[Dataset entries]
-- pv_equiv track=rewrite | github.com/riddheshSajwan/data_structures_algorithm | sorting/sumTheDifference.py | solve
-- ===== SOURCE A (Python) =====
-- def solve(A):
--     '''
--     {A[N-1]2^(N-1) +A[N-2]2^(N-2) +…..+A[0]2^0} - {A[0]2^(N-1) + A[1]2^(N-2) +……+ A[0]2^0}
--     for any i (0->N-1), we are finding the number of occurrences when A[i] will be min and when it will be max in all the subsequences.
--     '''
--     MOD = int(1e9+7)
--     n = len(A)
--     A.sort()
--     X = Y = 0
--     for i in range(n):
--         X += A[i] * pow(2,n-1-i,MOD)
--     for i in range(n-1,-1,-1):
--         Y += A[i] * pow(2,i,MOD)
--     return (Y-X)%MOD
-- ===== SOURCE B (Python) =====
-- def solve(A):
--     # Incremental DP over the sorted prefix (LeetCode-891 style): maintain M, the
--     # sum of minima over all nonempty subsequences of the prefix seen so far, and
--     # p = 2^k (mod MOD).  Each new element a, being the largest so far, closes p
--     # subsequences as their maximum and contributes p*a - (M + a); M and p are
--     # then updated.  No reflection indexing and no per-element pow() is needed.
--     MOD = 10**9 + 7
--     A.sort()
--     ans = 0
--     M = 0
--     p = 1
--     for a in A:
--         ans = (ans + p * a - M - a) % MOD
--         M = (2 * M + a) % MOD
--         p = p * 2 % MOD
--     return ans
-- ===== Notes on version B (the rewrite author's own statement) =====
-- stated objective: faster
-- what changed: A's two positional loops (each multiplying by pow(2,n-1-i,MOD) resp. pow(2,i,MOD) and subtracting the totals) are replaced by a one-pass incremental DP over the sorted list that maintains the running sum of minima over all nonempty subsequences of the prefix plus a running power of two, adding each element's contribution as the new maximum.
import Mathlib
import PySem

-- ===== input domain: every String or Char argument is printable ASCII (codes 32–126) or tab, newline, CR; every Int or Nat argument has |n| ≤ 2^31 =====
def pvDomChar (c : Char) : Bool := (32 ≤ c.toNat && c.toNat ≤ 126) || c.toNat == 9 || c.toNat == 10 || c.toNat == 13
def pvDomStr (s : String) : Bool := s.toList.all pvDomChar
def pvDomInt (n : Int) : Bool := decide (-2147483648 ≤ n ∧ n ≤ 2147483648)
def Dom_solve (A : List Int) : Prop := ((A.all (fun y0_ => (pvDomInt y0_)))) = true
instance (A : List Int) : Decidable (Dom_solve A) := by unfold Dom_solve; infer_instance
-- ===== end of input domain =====

-- B replaces A's two positional-power loops by an incremental DP over the sorted prefix that
-- maintains the sum of subsequence minima; equivalence of RETURN values (both sort in place).

-- ===== PORT A =====
-- pow(2, e, MOD): exact for 0 ≤ e (the only exponents A uses)
def pyPow2 (e m : Int) : Int := PySem.Int.mod ((2 : Int) ^ e.toNat) m

def solve (A : List Int) : Int :=
  let MOD : Int := 1000000007
  let n : Int := PySem.List.len A
  let S := PySem.List.sorted A id
  let X := (PySem.List.pyRange 0 n 1).foldl
    (fun X i => X + PySem.List.pyGetD S i 0 * pyPow2 (n - 1 - i) MOD) 0
  let Y := (PySem.List.pyRange (n - 1) (-1) (-1)).foldl
    (fun Y i => Y + PySem.List.pyGetD S i 0 * pyPow2 i MOD) 0
  PySem.Int.mod (Y - X) MOD

-- ===== PORT B =====
def solve_alt (A : List Int) : Int :=
  let MOD : Int := 1000000007
  let S := PySem.List.sorted A id
  let st := S.foldl
    (fun (st : Int × Int × Int) a =>
      (PySem.Int.mod (st.1 + st.2.2 * a - st.2.1 - a) MOD,
       PySem.Int.mod (2 * st.2.1 + a) MOD,
       PySem.Int.mod (st.2.2 * 2) MOD)) (0, 0, 1)
  st.1

-- ===== PRECONDITION & SPEC =====
def Spec_solve (A : List Int) (out : Int) : Prop := out = solve_alt A
instance (A : List Int) (out : Int) : Decidable (Spec_solve A out) := by unfold Spec_solve; infer_instance

-- ===== CLAIM (what is proved, stated in full; the proofs are below) =====
def Claim_equal_solve : Prop := ∀ (A : List Int), Dom_solve A → Spec_solve A (solve A)

-- ===== LEMMAS AND PROOFS =====

-- exact (unreduced) sums B's invariant tracks: Σ s[i]·2^i and Σ s[i]·2^(n-1-i)
def Ysum (s : List Int) : Int := ∑ k ∈ Finset.range s.length, s.getD k 0 * 2 ^ k
def Xsum (s : List Int) : Int := ∑ k ∈ Finset.range s.length, s.getD k 0 * 2 ^ (s.length - 1 - k)

theorem sum_map_range (f : Nat → Int) (n : Nat) :
    ((List.range n).map f).sum = ∑ k ∈ Finset.range n, f k := by
  induction n with
  | zero => simp
  | succ n ih => simp [List.range_succ, Finset.sum_range_succ, ih]

-- A's X loop as a Finset sum
theorem loopX (s : List Int) (m : Nat) :
    (PySem.List.pyRange 0 (m : Int) 1).foldl
      (fun X i => X + PySem.List.pyGetD s i 0 * pyPow2 ((m : Int) - 1 - i) 1000000007) 0
      = ∑ k ∈ Finset.range m, s.getD k 0 * pyPow2 ((m : Int) - 1 - (k : Int)) 1000000007 := by
  rw [PySem.List.foldl_add, PySem.List.pyRange_zero_nat, List.map_map, sum_map_range]
  simp

-- A's Y loop as a Finset sum
theorem loopY (s : List Int) (m : Nat) :
    (PySem.List.pyRange ((m : Int) - 1) (-1) (-1)).foldl
      (fun Y i => Y + PySem.List.pyGetD s i 0 * pyPow2 i 1000000007) 0
      = ∑ k ∈ Finset.range m, s.getD k 0 * pyPow2 (k : Int) 1000000007 := by
  rw [PySem.List.foldl_add, PySem.List.pyRange_neg_one_eq_reverse]
  have h1 : ((m : Int) - 1 + 1) = (m : Int) := by ring
  rw [show ((-1 : Int) + 1) = 0 by ring, h1, List.map_reverse, List.sum_reverse,
    PySem.List.pyRange_zero_nat, List.map_map, sum_map_range]
  simp

theorem Xsum_append (t : List Int) (a : Int) :
    Xsum (t ++ [a]) = 2 * Xsum t + a := by
  unfold Xsum
  simp only [List.length_append, List.length_cons, List.length_nil]
  rw [Finset.sum_range_succ]
  have h1 : (t ++ [a]).getD t.length 0 = a := by
    simp
  rw [h1]
  have h2 : t.length + 1 - 1 - t.length = 0 := by omega
  rw [h2, Finset.mul_sum]
  congr 1
  · apply Finset.sum_congr rfl
    intro k hk
    have hk' : k < t.length := Finset.mem_range.mp hk
    rw [List.getD_append _ _ _ _ hk']
    have : t.length + 1 - 1 - k = (t.length - 1 - k) + 1 := by omega
    rw [this, pow_succ]
    ring
  · simp

theorem Ysum_append (t : List Int) (a : Int) :
    Ysum (t ++ [a]) = Ysum t + a * 2 ^ t.length := by
  unfold Ysum
  simp only [List.length_append, List.length_cons, List.length_nil]
  rw [Finset.sum_range_succ]
  have h1 : (t ++ [a]).getD t.length 0 = a := by
    simp
  rw [h1]
  congr 1
  apply Finset.sum_congr rfl
  intro k hk
  rw [List.getD_append _ _ _ _ (Finset.mem_range.mp hk)]

-- B's loop invariant: state = (exact answer, exact min-sum, 2^len) all reduced mod MOD
theorem loopB (s : List Int) :
    s.foldl
      (fun (st : Int × Int × Int) a =>
        (PySem.Int.mod (st.1 + st.2.2 * a - st.2.1 - a) 1000000007,
         PySem.Int.mod (2 * st.2.1 + a) 1000000007,
         PySem.Int.mod (st.2.2 * 2) 1000000007)) (0, 0, 1)
      = ((Ysum s - Xsum s) % 1000000007, Xsum s % 1000000007,
         ((2 : Int) ^ s.length) % 1000000007) := by
  induction s using List.reverseRecOn with
  | nil => simp [Ysum, Xsum]
  | append_singleton t a ih =>
    rw [List.foldl_append, ih]
    simp only [List.foldl_cons, List.foldl_nil]
    rw [PySem.Int.mod_eq_emod_of_pos (by norm_num : (0:Int) < 1000000007),
        PySem.Int.mod_eq_emod_of_pos (by norm_num : (0:Int) < 1000000007),
        PySem.Int.mod_eq_emod_of_pos (by norm_num : (0:Int) < 1000000007)]
    rw [Xsum_append, Ysum_append]
    refine Prod.ext ?_ (Prod.ext ?_ ?_)
    · show ((Ysum t - Xsum t) % 1000000007 + (2:Int) ^ t.length % 1000000007 * a
          - Xsum t % 1000000007 - a) % 1000000007
          = (Ysum t + a * 2 ^ t.length - (2 * Xsum t + a)) % 1000000007
      conv_rhs => rw [show Ysum t + a * 2 ^ t.length - (2 * Xsum t + a)
          = (Ysum t - Xsum t) + (2:Int) ^ t.length * a - Xsum t - a by ring]
      simp [Int.sub_emod, Int.add_emod, Int.mul_emod]
    · show (2 * (Xsum t % 1000000007) + a) % 1000000007 = (2 * Xsum t + a) % 1000000007
      simp [Int.add_emod, Int.mul_emod]
    · show ((2:Int) ^ t.length % 1000000007 * 2) % 1000000007
          = (2:Int) ^ (t ++ [a]).length % 1000000007
      rw [List.length_append, List.length_cons, List.length_nil, pow_succ]
      conv_rhs => rw [Int.mul_emod]
      simp [Int.mul_emod]

theorem main_eq (A : List Int) : solve A = solve_alt A := by
  unfold solve solve_alt
  simp only [PySem.List.len]
  set s := PySem.List.sorted A id with hs
  set m := A.length with hm
  have hlen : s.length = m := by rw [hs, hm]; exact PySem.List.length_sorted _ _ _
  rw [loopX, loopY, loopB]
  simp only
  rw [PySem.Int.mod_eq_emod_of_pos (by norm_num : (0:Int) < 1000000007)]
  -- both sides are (Y - X) % MOD for congruent Y, X
  have hXsum : Xsum s = ∑ k ∈ Finset.range m, s.getD k 0 * 2 ^ (m - 1 - k) := by
    unfold Xsum; rw [hlen]
  have hYsum : Ysum s = ∑ k ∈ Finset.range m, s.getD k 0 * 2 ^ k := by
    unfold Ysum; rw [hlen]
  rw [hXsum, hYsum, Int.sub_emod, Finset.sum_int_mod, Finset.sum_int_mod
      (f := fun k => s.getD k 0 * pyPow2 ((m:Int) - 1 - (k:Int)) 1000000007)]
  conv_rhs => rw [Int.sub_emod, Finset.sum_int_mod, Finset.sum_int_mod
      (f := fun k => s.getD k 0 * 2 ^ (m - 1 - k))]
  congr 2
  · congr 1
    apply Finset.sum_congr rfl
    intro k hk
    unfold pyPow2
    rw [PySem.Int.mod_eq_emod_of_pos (by norm_num : (0:Int) < 1000000007),
        Int.toNat_natCast, Int.mul_emod, Int.emod_emod_of_dvd _ dvd_rfl, ← Int.mul_emod]
  · congr 1
    apply Finset.sum_congr rfl
    intro k hk
    have hk' : k < m := Finset.mem_range.mp hk
    unfold pyPow2
    rw [PySem.Int.mod_eq_emod_of_pos (by norm_num : (0:Int) < 1000000007)]
    have he : ((m:Int) - 1 - (k:Int)).toNat = m - 1 - k := by omega
    rw [he, Int.mul_emod, Int.emod_emod_of_dvd _ dvd_rfl, ← Int.mul_emod]

-- ===== VERDICT (by name: the statement is the Claim_ definition above) =====
theorem solve_spec : Claim_equal_solve := by
  intro A _
  unfold Spec_solve
  exact main_eq A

• **What you have to do**
Scan the lines above for "-- A's Y loop as a Finset sum" and for "rw [List.getD_append _ _ _ _ hk']". Repeat exactly the line holding each of them and every line in between.

• **Task response**
-- A's Y loop as a Finset sum
theorem loopY (s : List Int) (m : Nat) :
    (PySem.List.pyRange ((m : Int) - 1) (-1) (-1)).foldl
      (fun Y i => Y + PySem.List.pyGetD s i 0 * pyPow2 i 1000000007) 0
      = ∑ k ∈ Finset.range m, s.getD k 0 * pyPow2 (k : Int) 1000000007 := by
  rw [PySem.List.foldl_add, PySem.List.pyRange_neg_one_eq_reverse]
  have h1 : ((m : Int) - 1 + 1) = (m : Int) := by ring
  rw [show ((-1 : Int) + 1) = 0 by ring, h1, List.map_reverse, List.sum_reverse,
    PySem.List.pyRange_zero_nat, List.map_map, sum_map_range]
  simp

theorem Xsum_append (t : List Int) (a : Int) :
    Xsum (t ++ [a]) = 2 * Xsum t + a := by
  unfold Xsum
  simp only [List.length_append, List.length_cons, List.length_nil]
  rw [Finset.sum_range_succ]
  have h1 : (t ++ [a]).getD t.length 0 = a := by
    simp
  rw [h1]
  have h2 : t.length + 1 - 1 - t.length = 0 := by omega
  rw [h2, Finset.mul_sum]
  congr 1
  · apply Finset.sum_congr rfl
    intro k hk
    have hk' : k < t.length := Finset.mem_range.mp hk
    rw [List.getD_append _ _ _ _ hk']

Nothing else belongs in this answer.